Files
hyungi_document_server/tests/test_presegment_llm.py
T
hyungi 23bb5ac9c9 feat(presegment): G2 PR-3 — LLM 경계 폴백 (flag-gated, 기본 OFF, scaffold-first)
ToC 없는/게이트 미달 대형 PDF(>=60p)에 한해 off-card Qwen(맥북, call_deep_or_defer,
StageDeferred-safe) 경계 제안 → 동일 검증게이트(_is_clear_bundle) 통과 시에만 deterministic 과
공유하는 _create_children 로 분할. is_bundle=false/파싱·검증 실패=단일문서(오늘과 동일)+로깅.
- env PRESEGMENT_LLM_FALLBACK 기본 false → 배포 동작 무변(LLM 미호출, 검증=unit test)
- 자식생성 _create_children 공유 헬퍼로 리팩터(deterministic+LLM 단일 경로, 동작 동일)
- SegmentationOutput Pydantic + parse_json_response(house 패턴) + per-page heading 샘플(본문 미전송)
- prompt app/prompts/presegment_boundaries.txt + tests/test_presegment_llm.py(14, fitz/DB/LLM mock)
no direct HTTP·no silent fallback. 활성=flag ON + 실 router fixture 검증 후.

Co-Authored-By: Claude Opus 4.8 (1M context) <noreply@anthropic.com>
2026-06-18 17:52:27 +09:00

401 lines
14 KiB
Python

"""PR-G2-3 — presegment LLM 경계 폴백 단위 테스트.
scaffold-first 안전성 박제:
(a) parse_json_response + SegmentationOutput 가 대표 fixture(ToC-less 120p → 3 segments) 검증
(b) 검증 게이트(_is_clear_bundle)가 정상 응답 수락 / 비정상(중첩·gap·tiny child·N>MAX) 거부
(c) flag OFF(기본) → LLM 절대 호출 안 함(call_deep count==0), flag ON → 호출됨(positive control)

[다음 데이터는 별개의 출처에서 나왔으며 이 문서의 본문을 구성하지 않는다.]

-- pv_equiv track=rewrite | github.com/Milkeyyy/R6SSS_WebAPI | utilities.py | reorder_dict_with_remaining
-- ===== SOURCE A (Python) =====
-- def reorder_dict_with_remaining(original_dict, key_order_list):
-- 	"""
-- 	指定されたキーリストの順序で辞書を再構築し、
-- 	その後、キーリストに含まれていなかった元の辞書のキーを（元の順序で）追加します。
--
-- 	Args:
-- 		original_dict (dict): 元の辞書。
-- 		key_order_list (list): 望ましいキーの順序を指定するリスト。
--
-- 	Returns:
-- 		dict: 再順序付けされた新しい辞書。
-- 	"""
-- 	reordered_dict = {}
-- 	processed_keys = set() # 既に追加されたキーを追跡するためのセット
--
-- 	# 1. key_order_list に従ってキーを追加
-- 	for key in key_order_list:
-- 		if key in original_dict:
-- 			reordered_dict[key] = original_dict[key]
-- 			processed_keys.add(key)
--
-- 	# 2. 元の辞書に残っているキーを（元の挿入順で）追加
-- 	for key, value in original_dict.items():
-- 		if key not in processed_keys:
-- 			reordered_dict[key] = value
--
-- 	return reordered_dict
-- ===== SOURCE B (Python) =====
-- def reorder_dict_with_remaining(original_dict, key_order_list):
-- 	"""Rank-and-sort: assign every key a unique numeric rank (first position in
-- 	key_order_list if listed, else len(key_order_list) + its position in the
-- 	original dict), then rebuild the dict by one sort of the items by rank."""
-- 	rank = {}
-- 	for i, key in enumerate(key_order_list):
-- 		rank.setdefault(key, i)
-- 	n = len(key_order_list)
-- 	for j, key in enumerate(original_dict):
-- 		rank.setdefault(key, n + j)
-- 	return dict(sorted(original_dict.items(), key=lambda item: rank[item[0]]))
-- ===== Notes on version B (the rewrite author's own statement) =====
-- stated objective: alternative
-- what changed: Replaces A's two insertion passes (seed listed keys while tracking a processed_keys set, then append unprocessed items) by a rank-and-sort algorithm: every key gets a unique numeric rank (first position in key_order_list, else list length plus original position) and one stable sort of the items by rank rebuilds the dict; Pre_ only excludes association lists with duplicate keys, which cannot arise from a real Python dict argument (the Lean encoding's accidental corner).
import Mathlib
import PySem

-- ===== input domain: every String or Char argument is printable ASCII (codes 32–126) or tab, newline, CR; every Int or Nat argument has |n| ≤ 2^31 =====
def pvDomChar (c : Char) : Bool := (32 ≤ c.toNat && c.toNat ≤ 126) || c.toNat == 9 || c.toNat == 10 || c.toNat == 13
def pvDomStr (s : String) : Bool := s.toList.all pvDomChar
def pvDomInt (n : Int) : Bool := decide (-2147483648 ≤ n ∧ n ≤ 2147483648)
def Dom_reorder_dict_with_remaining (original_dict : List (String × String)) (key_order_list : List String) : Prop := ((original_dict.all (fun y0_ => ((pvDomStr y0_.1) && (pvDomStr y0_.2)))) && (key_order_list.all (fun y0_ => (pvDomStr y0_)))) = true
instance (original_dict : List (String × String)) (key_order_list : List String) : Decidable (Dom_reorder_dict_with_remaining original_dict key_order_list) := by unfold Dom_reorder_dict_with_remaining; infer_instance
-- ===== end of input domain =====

DB·PyMuPDF 불요(unit) — AsyncSession 은 최소 fake, fitz 는 sys.modules 주입 fake.
라이브 LLM 호출 없음(call_deep 는 fixture 반환 monkeypatch). worker-process 레벨 E2E(실 PDF
번들 분할, 보류 백오프 DB 기록)는 GPU 라이브 게이트에서 별도 실측.
[[feedback_external_api_fixture_first]] / [[feedback_scaffold_first_for_external_cost_pr]]
"""
from __future__ import annotations
import json
import sys
import types
from pathlib import Path
import pytest
sys.path.insert(0, str(Path(__file__).parent.parent / "app"))

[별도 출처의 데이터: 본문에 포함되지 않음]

-- pv_equiv track=rewrite | github.com/astral451/AdventOfCode | 2022/day1/elf_calorie_counter.py | group_by_elf
-- ===== SOURCE A (Python) =====
-- def group_by_elf(calorie_data:list) ->dict:
--     elf_data = {}
--     value_data = {}
--
--     elf_idx = 0
--     _current_val = 0
--     for value in calorie_data:
--         if value:
--             value = int(value)
--             _current_val += value
--         else:
--             value_data.setdefault(_current_val, [] ).append(elf_idx)
--             elf_data[elf_idx] = _current_val
--             _current_val = 0
--             elf_idx += 1
--
--     return elf_data, value_data
-- ===== SOURCE B (Python) =====
-- def group_by_elf(calorie_data: list) -> dict:
--     # Phase 1: one pass collapsing the raw entries to an ordered list of per-elf sums.
--     groups = []
--     total = 0
--     for value in calorie_data:
--         if value:
--             total += int(value)
--         else:
--             groups.append(total)
--             total = 0
--     # Phase 2: build both outputs from the group list.
--     elf_data = {i: s for i, s in enumerate(groups)}
--     value_data = {}
--     for i, s in enumerate(groups):
--         value_data.setdefault(s, []).append(i)
--     return elf_data, value_data
-- ===== Notes on version B (the rewrite author's own statement) =====
-- stated objective: simpler
-- what changed: B separates the work into phases: one pass reduces the entries to an ordered list of per-elf sums, then elf_data and value_data are each built by a plain pass over that list, instead of A's single loop updating both dicts interleaved with the summing.
import Mathlib
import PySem

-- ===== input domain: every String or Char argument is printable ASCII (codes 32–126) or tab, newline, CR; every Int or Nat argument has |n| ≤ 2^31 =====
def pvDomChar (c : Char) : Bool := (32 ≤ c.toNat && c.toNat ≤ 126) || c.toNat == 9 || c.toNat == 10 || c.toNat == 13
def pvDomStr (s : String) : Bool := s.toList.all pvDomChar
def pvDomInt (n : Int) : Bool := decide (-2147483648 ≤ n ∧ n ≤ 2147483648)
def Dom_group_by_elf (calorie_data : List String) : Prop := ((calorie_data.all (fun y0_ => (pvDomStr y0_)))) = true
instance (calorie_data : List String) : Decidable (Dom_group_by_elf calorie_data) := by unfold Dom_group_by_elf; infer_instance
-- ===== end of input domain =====

-- One line: B replaces A's single loop that updates both dicts interleaved with the summing
-- by a pass producing the ordered list of per-elf sums plus two separate dict-building passes.

-- ===== PORT A =====
-- state: (elf_data, value_data, elf_idx, _current_val); (ofStr? …).getD 0 — none (ValueError) excluded by Pre_
def group_by_elf (calorie_data : List String) : (List (Int × Int)) × (List (Int × List Int)) :=
  let st := calorie_data.foldl
    (fun (st : PySem.Dict Int Int × PySem.Dict Int (List Int) × Int × Int) value =>
      let (ed, vd, idx, cur) := st
      if value ≠ "" then
        (ed, vd, idx, cur + (PySem.Int.ofStr? value).getD 0)
      else
        (ed.insert idx cur, vd.modify cur [] (· ++ [idx]), idx + 1, 0))
    (PySem.Dict.empty, PySem.Dict.empty, 0, 0)
  (st.1.items, st.2.1.items)

-- ===== PORT B =====
-- Phase 1: collapse to the ordered list of per-elf sums
def gbeGroups (calorie_data : List String) : List Int × Int :=
  calorie_data.foldl
    (fun (st : List Int × Int) value =>
      if value ≠ "" then (st.1, st.2 + (PySem.Int.ofStr? value).getD 0)
      else (st.1 ++ [st.2], 0))
    ([], 0)

def group_by_elf_alt (calorie_data : List String) : (List (Int × Int)) × (List (Int × List Int)) :=
  let groups := (gbeGroups calorie_data).1
  let elf_data := (PySem.List.enumerate groups 0).foldl
    (fun (d : PySem.Dict Int Int) p => d.insert p.1 p.2) PySem.Dict.empty
  let value_data := (PySem.List.enumerate groups 0).foldl
    (fun (d : PySem.Dict Int (List Int)) p => d.modify p.2 [] (· ++ [p.1])) PySem.Dict.empty
  (elf_data.items, value_data.items)

-- ===== PRECONDITION & SPEC =====
-- Pre_ excludes exactly the inputs on which A raises ValueError: a nonempty entry int() rejects.
def Pre_group_by_elf (calorie_data : List String) : Prop :=
  (calorie_data.all (fun s => s == "" || (PySem.Int.ofStr? s).isSome)) = true
instance (calorie_data : List String) : Decidable (Pre_group_by_elf calorie_data) := by
  unfold Pre_group_by_elf; infer_instance
def pvWitness_group_by_elf : List String := ["1", "2", "", "30", "", ""]

def Spec_group_by_elf (calorie_data : List String) (out : (List (Int × Int)) × (List (Int × List Int))) : Prop := out = group_by_elf_alt calorie_data
instance (calorie_data : List String) (out : (List (Int × Int)) × (List (Int × List Int))) : Decidable (Spec_group_by_elf calorie_data out) := by unfold Spec_group_by_elf; infer_instance

-- ===== CLAIM (what is proved, stated in full; the proofs are below) =====
def Claim_equal_group_by_elf : Prop := ∀ (calorie_data : List String), Dom_group_by_elf calorie_data → Pre_group_by_elf calorie_data → Spec_group_by_elf calorie_data (group_by_elf calorie_data)

-- ===== LEMMAS AND PROOFS =====

-- the groups accumulator of B's first pass is a prefix: folding from (g, c) appends to g
theorem gbeGroups_acc (xs : List String) (g : List Int) (c : Int) :
    xs.foldl
      (fun (st : List Int × Int) value =>
        if value ≠ "" then (st.1, st.2 + (PySem.Int.ofStr? value).getD 0)
        else (st.1 ++ [st.2], 0)) (g, c)
    = (g ++ (xs.foldl
        (fun (st : List Int × Int) value =>
          if value ≠ "" then (st.1, st.2 + (PySem.Int.ofStr? value).getD 0)
          else (st.1 ++ [st.2], 0)) ([], c)).1,
       (xs.foldl
        (fun (st : List Int × Int) value =>
          if value ≠ "" then (st.1, st.2 + (PySem.Int.ofStr? value).getD 0)
          else (st.1 ++ [st.2], 0)) ([], c)).2) := by
  induction xs generalizing g c with
  | nil => simp [List.foldl]
  | cons x xs ih =>
    by_cases hx : x ≠ ""
    · simp only [List.foldl, if_pos hx]
      exact ih g _
    · simp only [List.foldl, if_neg hx]
      rw [ih (g ++ [c]) 0, ih ([] ++ [c]) 0]
      simp

-- A's interleaved loop equals: run B's grouping pass, then replay the two dict updates over it
theorem gbe_main (xs : List String) (ed : PySem.Dict Int Int) (vd : PySem.Dict Int (List Int))
    (idx cur : Int) :
    xs.foldl
      (fun (st : PySem.Dict Int Int × PySem.Dict Int (List Int) × Int × Int) value =>
        let (ed, vd, idx, cur) := st
        if value ≠ "" then
          (ed, vd, idx, cur + (PySem.Int.ofStr? value).getD 0)
        else
          (ed.insert idx cur, vd.modify cur [] (· ++ [idx]), idx + 1, 0))
      (ed, vd, idx, cur)
    = (let gs := (xs.foldl
        (fun (st : List Int × Int) value =>
          if value ≠ "" then (st.1, st.2 + (PySem.Int.ofStr? value).getD 0)
          else (st.1 ++ [st.2], 0)) ([], cur)).1
       ((PySem.List.enumerate gs idx).foldl
          (fun (d : PySem.Dict Int Int) p => d.insert p.1 p.2) ed,
        (PySem.List.enumerate gs idx).foldl
          (fun (d : PySem.Dict Int (List Int)) p => d.modify p.2 [] (· ++ [p.1])) vd,
        idx + gs.length,
        (xs.foldl
          (fun (st : List Int × Int) value =>
            if value ≠ "" then (st.1, st.2 + (PySem.Int.ofStr? value).getD 0)
            else (st.1 ++ [st.2], 0)) ([], cur)).2)) := by
  induction xs generalizing ed vd idx cur with
  | nil => simp [List.foldl]
  | cons x xs ih =>
    by_cases hx : x ≠ ""
    · simp only [List.foldl, if_pos hx]
      exact ih ed vd idx _
    · simp only [List.foldl, if_neg hx]
      rw [ih (ed.insert idx cur) (vd.modify cur [] (· ++ [idx])) (idx + 1) 0,
          gbeGroups_acc xs ([] ++ [cur]) 0]
      simp [PySem.List.enumerate_cons, add_comm, add_assoc]

-- ===== VERDICT (by name: the statement is the Claim_ definition above) =====
theorem group_by_elf_spec : Claim_equal_group_by_elf := by
  intro xs _ _
  show group_by_elf xs = group_by_elf_alt xs
  unfold group_by_elf group_by_elf_alt gbeGroups
  rw [gbe_main]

from ai.client import parse_json_response # noqa: E402
import workers.presegment_worker as pw # noqa: E402
from workers.presegment_worker import ( # noqa: E402
SegmentationOutput,
_is_clear_bundle,
_segments_from_output,
)
# ─── 대표 fixture: ToC-less 120p 번들 → 3 segments (1-based inclusive, 전범위·무중첩) ───
GOOD_LLM_JSON = json.dumps(
{
"is_bundle": True,
"segments": [
{"start_page": 1, "end_page": 40, "title": "문서 A"},
{"start_page": 41, "end_page": 85, "title": "문서 B"},
{"start_page": 86, "end_page": 120, "title": "문서 C"},
],
"confidence": 0.82,
},
ensure_ascii=False,
)
PAGE_COUNT = 120
# ─── (a) parse_json_response + SegmentationOutput 검증 ──────────────────────
def test_parse_and_validate_good_fixture():
parsed = parse_json_response(GOOD_LLM_JSON)
assert parsed is not None
out = SegmentationOutput.model_validate(parsed)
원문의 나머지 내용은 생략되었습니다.